--- EXERCISE AIM ---
Check each line of the entries for "scans" and report the ones that have it.

(Stored items)

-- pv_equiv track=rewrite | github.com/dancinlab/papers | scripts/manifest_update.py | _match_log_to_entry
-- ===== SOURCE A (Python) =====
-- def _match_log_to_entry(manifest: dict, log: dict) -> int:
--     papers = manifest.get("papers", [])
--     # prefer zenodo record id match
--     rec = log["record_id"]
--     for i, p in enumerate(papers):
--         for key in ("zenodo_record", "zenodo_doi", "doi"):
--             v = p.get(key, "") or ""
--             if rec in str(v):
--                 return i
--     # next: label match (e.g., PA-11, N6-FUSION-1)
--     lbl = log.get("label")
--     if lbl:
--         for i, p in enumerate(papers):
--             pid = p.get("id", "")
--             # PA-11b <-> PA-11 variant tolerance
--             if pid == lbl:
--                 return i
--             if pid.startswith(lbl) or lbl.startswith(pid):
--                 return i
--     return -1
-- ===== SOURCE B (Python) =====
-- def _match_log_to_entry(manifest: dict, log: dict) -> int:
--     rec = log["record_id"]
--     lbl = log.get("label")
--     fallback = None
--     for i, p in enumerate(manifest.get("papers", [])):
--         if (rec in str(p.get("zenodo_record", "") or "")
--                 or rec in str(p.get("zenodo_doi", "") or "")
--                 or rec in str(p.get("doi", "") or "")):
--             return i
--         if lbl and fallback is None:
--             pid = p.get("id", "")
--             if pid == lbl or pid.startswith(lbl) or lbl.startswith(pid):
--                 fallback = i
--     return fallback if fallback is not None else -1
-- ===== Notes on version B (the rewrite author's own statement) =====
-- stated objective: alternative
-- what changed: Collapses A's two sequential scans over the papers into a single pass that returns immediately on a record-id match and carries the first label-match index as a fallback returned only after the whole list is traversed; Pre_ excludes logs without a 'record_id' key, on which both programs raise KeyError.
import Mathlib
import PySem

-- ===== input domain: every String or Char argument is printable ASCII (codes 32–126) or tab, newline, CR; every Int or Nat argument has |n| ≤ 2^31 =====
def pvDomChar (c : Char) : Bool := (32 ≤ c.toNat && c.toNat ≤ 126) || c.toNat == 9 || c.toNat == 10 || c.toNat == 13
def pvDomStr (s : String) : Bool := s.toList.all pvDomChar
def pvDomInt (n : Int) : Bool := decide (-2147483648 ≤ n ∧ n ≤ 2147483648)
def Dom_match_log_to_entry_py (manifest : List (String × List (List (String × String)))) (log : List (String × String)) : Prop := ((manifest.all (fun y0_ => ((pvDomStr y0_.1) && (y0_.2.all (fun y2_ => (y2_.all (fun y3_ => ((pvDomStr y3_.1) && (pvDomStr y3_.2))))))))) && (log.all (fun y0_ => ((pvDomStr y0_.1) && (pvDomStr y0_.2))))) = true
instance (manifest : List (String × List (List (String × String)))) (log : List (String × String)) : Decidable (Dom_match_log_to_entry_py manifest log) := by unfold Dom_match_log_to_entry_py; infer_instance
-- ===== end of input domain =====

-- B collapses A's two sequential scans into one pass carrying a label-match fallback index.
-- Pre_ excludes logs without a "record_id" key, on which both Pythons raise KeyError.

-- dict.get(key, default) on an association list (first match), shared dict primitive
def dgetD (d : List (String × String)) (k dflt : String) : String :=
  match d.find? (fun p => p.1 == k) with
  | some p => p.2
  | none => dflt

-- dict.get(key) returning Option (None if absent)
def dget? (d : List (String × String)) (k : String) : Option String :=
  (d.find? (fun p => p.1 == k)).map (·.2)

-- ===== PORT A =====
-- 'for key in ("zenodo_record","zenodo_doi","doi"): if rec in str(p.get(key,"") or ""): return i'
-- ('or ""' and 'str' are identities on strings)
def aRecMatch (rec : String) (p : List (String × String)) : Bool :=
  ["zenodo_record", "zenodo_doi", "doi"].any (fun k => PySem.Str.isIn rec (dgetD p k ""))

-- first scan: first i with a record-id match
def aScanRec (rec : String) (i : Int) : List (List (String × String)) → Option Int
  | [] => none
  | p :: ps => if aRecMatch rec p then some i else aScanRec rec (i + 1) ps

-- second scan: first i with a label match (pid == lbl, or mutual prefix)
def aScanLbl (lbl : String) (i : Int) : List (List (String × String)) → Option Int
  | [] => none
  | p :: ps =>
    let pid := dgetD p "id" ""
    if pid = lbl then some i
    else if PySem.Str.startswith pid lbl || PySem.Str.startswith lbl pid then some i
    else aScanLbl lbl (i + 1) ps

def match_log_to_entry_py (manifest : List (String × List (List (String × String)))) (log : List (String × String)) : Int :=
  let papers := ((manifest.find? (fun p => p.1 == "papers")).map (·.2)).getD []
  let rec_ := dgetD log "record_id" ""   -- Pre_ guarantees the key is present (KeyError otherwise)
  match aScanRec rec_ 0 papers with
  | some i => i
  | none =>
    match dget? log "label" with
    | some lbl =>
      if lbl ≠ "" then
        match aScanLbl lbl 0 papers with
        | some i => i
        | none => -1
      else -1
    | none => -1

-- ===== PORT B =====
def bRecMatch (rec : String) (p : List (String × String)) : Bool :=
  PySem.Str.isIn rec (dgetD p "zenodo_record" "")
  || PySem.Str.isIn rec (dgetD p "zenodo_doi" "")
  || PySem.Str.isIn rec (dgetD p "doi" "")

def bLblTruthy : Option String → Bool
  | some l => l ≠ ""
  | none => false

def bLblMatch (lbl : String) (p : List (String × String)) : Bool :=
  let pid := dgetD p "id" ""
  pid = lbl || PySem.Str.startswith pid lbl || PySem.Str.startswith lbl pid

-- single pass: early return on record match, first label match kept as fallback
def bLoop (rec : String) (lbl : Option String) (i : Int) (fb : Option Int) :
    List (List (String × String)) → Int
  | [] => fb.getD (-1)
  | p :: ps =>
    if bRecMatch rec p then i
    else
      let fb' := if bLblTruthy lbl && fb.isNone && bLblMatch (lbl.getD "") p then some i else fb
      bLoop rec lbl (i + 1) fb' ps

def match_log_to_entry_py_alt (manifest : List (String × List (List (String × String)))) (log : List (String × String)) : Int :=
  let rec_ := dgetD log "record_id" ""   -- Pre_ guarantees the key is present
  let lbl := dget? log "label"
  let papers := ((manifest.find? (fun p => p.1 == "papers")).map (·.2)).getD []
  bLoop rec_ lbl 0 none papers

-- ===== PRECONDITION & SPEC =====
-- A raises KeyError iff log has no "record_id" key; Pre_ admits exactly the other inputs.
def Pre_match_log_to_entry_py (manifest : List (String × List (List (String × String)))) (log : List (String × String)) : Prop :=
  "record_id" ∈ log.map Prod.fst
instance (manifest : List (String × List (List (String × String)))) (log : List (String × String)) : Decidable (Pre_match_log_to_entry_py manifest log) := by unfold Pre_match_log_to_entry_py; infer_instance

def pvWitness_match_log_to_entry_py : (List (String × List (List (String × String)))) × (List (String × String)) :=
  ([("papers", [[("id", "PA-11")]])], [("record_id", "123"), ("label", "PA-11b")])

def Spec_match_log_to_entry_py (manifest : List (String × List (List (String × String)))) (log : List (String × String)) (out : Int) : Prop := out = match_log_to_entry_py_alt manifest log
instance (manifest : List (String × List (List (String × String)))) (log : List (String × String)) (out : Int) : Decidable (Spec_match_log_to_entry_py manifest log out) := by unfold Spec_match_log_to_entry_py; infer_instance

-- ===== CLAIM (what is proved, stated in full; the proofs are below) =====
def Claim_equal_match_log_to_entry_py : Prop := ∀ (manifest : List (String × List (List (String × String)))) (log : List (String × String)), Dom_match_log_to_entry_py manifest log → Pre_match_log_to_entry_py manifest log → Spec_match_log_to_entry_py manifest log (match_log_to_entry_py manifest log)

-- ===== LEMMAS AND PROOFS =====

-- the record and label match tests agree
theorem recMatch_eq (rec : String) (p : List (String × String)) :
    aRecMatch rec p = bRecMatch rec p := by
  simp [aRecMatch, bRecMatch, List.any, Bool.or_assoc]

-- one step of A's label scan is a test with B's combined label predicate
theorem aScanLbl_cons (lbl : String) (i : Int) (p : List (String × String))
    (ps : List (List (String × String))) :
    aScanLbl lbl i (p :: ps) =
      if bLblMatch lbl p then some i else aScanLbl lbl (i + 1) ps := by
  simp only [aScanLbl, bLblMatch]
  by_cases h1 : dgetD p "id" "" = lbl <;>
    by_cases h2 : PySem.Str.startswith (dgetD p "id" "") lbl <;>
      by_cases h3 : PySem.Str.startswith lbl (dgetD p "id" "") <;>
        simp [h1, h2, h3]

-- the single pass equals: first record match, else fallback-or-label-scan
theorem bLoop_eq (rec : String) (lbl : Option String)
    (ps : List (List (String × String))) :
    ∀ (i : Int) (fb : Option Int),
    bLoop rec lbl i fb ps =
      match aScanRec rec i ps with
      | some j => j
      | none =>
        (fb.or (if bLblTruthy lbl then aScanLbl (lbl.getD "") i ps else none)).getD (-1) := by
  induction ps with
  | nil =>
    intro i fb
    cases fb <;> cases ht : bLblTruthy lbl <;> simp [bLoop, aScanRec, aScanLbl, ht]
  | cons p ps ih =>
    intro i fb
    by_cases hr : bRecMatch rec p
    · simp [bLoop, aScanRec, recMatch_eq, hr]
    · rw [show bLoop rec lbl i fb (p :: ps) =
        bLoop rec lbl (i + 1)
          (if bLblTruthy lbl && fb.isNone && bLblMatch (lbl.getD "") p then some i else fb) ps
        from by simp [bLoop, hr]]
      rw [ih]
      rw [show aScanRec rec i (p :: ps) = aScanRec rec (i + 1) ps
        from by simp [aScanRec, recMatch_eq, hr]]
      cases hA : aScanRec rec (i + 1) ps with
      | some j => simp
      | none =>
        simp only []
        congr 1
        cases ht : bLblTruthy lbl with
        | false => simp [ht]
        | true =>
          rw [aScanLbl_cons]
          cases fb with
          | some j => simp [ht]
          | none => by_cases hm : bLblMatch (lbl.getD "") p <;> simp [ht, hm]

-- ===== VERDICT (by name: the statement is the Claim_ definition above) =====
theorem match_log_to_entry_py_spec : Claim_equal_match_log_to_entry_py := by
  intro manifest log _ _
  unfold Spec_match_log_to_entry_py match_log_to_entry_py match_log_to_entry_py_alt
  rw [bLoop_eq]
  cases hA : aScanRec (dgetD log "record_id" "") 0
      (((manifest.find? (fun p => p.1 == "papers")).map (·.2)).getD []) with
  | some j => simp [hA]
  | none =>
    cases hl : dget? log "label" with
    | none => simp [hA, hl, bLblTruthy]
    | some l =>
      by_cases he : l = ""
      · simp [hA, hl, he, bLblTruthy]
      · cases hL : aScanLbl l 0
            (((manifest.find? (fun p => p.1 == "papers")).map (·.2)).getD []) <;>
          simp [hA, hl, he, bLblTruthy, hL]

--- SOLUTION TO THE EXERCISE ---
-- what changed: Collapses A's two sequential scans over the papers into a single pass that returns immediately on a record-id match and carries the first label-match index as a fallback returned only after the whole list is traversed; Pre_ excludes logs without a 'record_id' key, on which both programs raise KeyError.
-- B collapses A's two sequential scans into one pass carrying a label-match fallback index.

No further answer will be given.